* WORK TASK:
The required answer is every line of the data containing the word "theorem".

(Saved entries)
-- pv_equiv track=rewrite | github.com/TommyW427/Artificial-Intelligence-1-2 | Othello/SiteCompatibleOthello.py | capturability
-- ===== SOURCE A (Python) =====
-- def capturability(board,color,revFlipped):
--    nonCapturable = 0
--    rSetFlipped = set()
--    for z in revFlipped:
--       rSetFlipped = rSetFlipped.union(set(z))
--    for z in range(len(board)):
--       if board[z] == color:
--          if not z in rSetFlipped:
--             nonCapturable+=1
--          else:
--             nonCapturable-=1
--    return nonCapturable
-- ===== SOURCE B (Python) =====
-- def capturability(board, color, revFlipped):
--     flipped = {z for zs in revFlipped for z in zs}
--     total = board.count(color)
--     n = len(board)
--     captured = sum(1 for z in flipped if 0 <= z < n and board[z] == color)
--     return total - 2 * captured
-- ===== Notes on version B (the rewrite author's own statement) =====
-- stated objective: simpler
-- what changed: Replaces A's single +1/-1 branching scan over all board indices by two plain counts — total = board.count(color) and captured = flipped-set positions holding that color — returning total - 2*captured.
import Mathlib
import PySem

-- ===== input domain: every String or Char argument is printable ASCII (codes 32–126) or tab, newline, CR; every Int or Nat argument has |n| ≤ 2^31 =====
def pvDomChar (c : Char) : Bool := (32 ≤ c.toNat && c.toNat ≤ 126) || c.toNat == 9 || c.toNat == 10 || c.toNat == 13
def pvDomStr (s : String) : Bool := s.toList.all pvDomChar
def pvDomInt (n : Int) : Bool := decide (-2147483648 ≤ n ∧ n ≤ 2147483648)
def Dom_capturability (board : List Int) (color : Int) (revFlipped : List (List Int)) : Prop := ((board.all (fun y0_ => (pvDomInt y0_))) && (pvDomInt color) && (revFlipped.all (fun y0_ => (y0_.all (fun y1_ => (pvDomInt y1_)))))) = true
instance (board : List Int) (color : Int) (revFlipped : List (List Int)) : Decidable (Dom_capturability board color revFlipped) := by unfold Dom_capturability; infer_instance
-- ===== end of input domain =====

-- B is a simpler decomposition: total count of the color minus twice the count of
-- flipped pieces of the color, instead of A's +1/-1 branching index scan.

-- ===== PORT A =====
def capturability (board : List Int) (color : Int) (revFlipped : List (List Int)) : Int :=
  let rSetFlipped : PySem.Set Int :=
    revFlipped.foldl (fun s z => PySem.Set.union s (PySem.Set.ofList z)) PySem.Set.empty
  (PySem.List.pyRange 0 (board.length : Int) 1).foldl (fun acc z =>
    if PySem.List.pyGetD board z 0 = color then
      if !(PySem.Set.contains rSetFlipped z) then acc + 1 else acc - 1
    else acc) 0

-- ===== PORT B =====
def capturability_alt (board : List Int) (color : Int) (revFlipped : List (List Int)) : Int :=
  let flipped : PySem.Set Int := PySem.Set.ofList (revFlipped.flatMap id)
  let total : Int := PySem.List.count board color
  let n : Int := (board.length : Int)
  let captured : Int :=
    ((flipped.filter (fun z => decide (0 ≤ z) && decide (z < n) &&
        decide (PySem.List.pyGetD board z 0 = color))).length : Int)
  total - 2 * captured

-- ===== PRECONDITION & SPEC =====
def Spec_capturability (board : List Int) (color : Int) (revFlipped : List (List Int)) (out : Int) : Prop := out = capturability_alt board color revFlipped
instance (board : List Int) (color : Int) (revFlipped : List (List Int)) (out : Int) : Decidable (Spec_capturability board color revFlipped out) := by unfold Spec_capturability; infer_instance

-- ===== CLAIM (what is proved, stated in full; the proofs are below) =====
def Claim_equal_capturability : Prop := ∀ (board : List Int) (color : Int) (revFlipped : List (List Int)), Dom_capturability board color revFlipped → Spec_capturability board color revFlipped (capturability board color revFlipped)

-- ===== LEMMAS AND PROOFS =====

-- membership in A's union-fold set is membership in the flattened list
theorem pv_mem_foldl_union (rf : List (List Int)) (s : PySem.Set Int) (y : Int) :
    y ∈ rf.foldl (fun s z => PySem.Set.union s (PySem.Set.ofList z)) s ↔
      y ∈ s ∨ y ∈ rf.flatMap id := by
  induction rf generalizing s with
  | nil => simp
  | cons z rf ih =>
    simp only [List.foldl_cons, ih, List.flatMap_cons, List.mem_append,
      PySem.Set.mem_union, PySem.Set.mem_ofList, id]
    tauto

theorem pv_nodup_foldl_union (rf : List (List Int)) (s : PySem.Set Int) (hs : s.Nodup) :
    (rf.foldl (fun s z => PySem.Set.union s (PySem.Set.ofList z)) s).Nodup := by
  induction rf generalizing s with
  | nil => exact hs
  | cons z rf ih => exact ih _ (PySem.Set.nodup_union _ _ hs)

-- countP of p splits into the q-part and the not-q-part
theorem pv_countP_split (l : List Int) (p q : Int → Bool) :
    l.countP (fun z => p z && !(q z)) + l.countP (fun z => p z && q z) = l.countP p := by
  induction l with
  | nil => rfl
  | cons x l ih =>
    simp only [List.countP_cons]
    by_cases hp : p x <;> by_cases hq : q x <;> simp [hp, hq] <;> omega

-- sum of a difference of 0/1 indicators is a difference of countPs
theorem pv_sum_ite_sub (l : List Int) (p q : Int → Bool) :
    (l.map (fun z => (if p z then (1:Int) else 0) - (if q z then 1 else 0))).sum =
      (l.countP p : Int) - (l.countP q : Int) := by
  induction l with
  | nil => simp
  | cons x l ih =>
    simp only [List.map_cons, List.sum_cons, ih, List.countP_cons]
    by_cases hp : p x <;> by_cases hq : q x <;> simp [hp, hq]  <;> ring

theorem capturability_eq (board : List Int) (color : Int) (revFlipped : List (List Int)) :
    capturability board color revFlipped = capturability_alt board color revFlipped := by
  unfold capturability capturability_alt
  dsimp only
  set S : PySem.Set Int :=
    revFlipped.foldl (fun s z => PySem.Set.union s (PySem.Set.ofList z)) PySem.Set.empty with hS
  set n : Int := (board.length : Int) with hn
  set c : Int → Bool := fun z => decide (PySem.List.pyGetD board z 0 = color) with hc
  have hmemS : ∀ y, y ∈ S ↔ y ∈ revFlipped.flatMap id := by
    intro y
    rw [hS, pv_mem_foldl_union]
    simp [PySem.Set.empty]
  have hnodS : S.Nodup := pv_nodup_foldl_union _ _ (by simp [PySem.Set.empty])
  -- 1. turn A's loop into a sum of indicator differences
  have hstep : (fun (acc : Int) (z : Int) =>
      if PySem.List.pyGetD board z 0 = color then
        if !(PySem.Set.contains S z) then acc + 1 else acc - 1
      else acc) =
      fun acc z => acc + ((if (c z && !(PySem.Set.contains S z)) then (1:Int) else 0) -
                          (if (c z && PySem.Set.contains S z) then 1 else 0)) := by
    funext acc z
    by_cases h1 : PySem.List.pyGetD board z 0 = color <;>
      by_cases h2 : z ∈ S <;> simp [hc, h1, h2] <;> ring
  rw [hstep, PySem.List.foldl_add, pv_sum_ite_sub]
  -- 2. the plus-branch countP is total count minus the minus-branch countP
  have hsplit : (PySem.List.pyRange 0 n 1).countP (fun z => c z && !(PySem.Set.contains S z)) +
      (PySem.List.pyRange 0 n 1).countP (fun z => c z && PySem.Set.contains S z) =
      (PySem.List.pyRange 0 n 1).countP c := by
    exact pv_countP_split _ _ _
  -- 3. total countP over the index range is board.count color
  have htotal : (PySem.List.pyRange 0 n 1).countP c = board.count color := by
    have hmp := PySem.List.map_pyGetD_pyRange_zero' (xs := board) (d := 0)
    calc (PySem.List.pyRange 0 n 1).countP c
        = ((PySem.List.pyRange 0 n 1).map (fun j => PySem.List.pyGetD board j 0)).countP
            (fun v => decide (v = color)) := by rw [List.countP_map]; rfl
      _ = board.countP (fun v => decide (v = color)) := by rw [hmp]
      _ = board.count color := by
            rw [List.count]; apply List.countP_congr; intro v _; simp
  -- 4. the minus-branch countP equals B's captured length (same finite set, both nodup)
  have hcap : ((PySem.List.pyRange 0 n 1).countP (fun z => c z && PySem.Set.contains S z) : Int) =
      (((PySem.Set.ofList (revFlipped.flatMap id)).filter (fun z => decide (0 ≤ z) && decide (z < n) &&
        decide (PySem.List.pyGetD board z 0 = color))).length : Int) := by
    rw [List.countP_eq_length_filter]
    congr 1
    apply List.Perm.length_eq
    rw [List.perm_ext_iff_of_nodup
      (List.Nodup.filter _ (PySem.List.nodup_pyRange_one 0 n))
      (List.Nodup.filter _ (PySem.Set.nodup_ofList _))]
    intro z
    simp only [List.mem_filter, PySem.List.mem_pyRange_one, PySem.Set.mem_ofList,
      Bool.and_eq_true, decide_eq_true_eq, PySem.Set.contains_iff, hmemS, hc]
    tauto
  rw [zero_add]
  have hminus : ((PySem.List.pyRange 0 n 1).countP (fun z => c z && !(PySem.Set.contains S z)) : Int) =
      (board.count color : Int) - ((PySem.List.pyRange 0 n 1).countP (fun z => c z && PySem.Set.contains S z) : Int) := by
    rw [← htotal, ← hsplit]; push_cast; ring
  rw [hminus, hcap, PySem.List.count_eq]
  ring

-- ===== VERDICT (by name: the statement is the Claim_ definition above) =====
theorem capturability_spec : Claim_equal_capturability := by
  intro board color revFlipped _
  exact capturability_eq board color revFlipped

* WRITTEN RESPONSE:
theorem pv_mem_foldl_union (rf : List (List Int)) (s : PySem.Set Int) (y : Int) :
theorem pv_nodup_foldl_union (rf : List (List Int)) (s : PySem.Set Int) (hs : s.Nodup) :
theorem pv_countP_split (l : List Int) (p q : Int → Bool) :
theorem pv_sum_ite_sub (l : List Int) (p q : Int → Bool) :
theorem capturability_eq (board : List Int) (color : Int) (revFlipped : List (List Int)) :
theorem capturability_spec : Claim_equal_capturability := by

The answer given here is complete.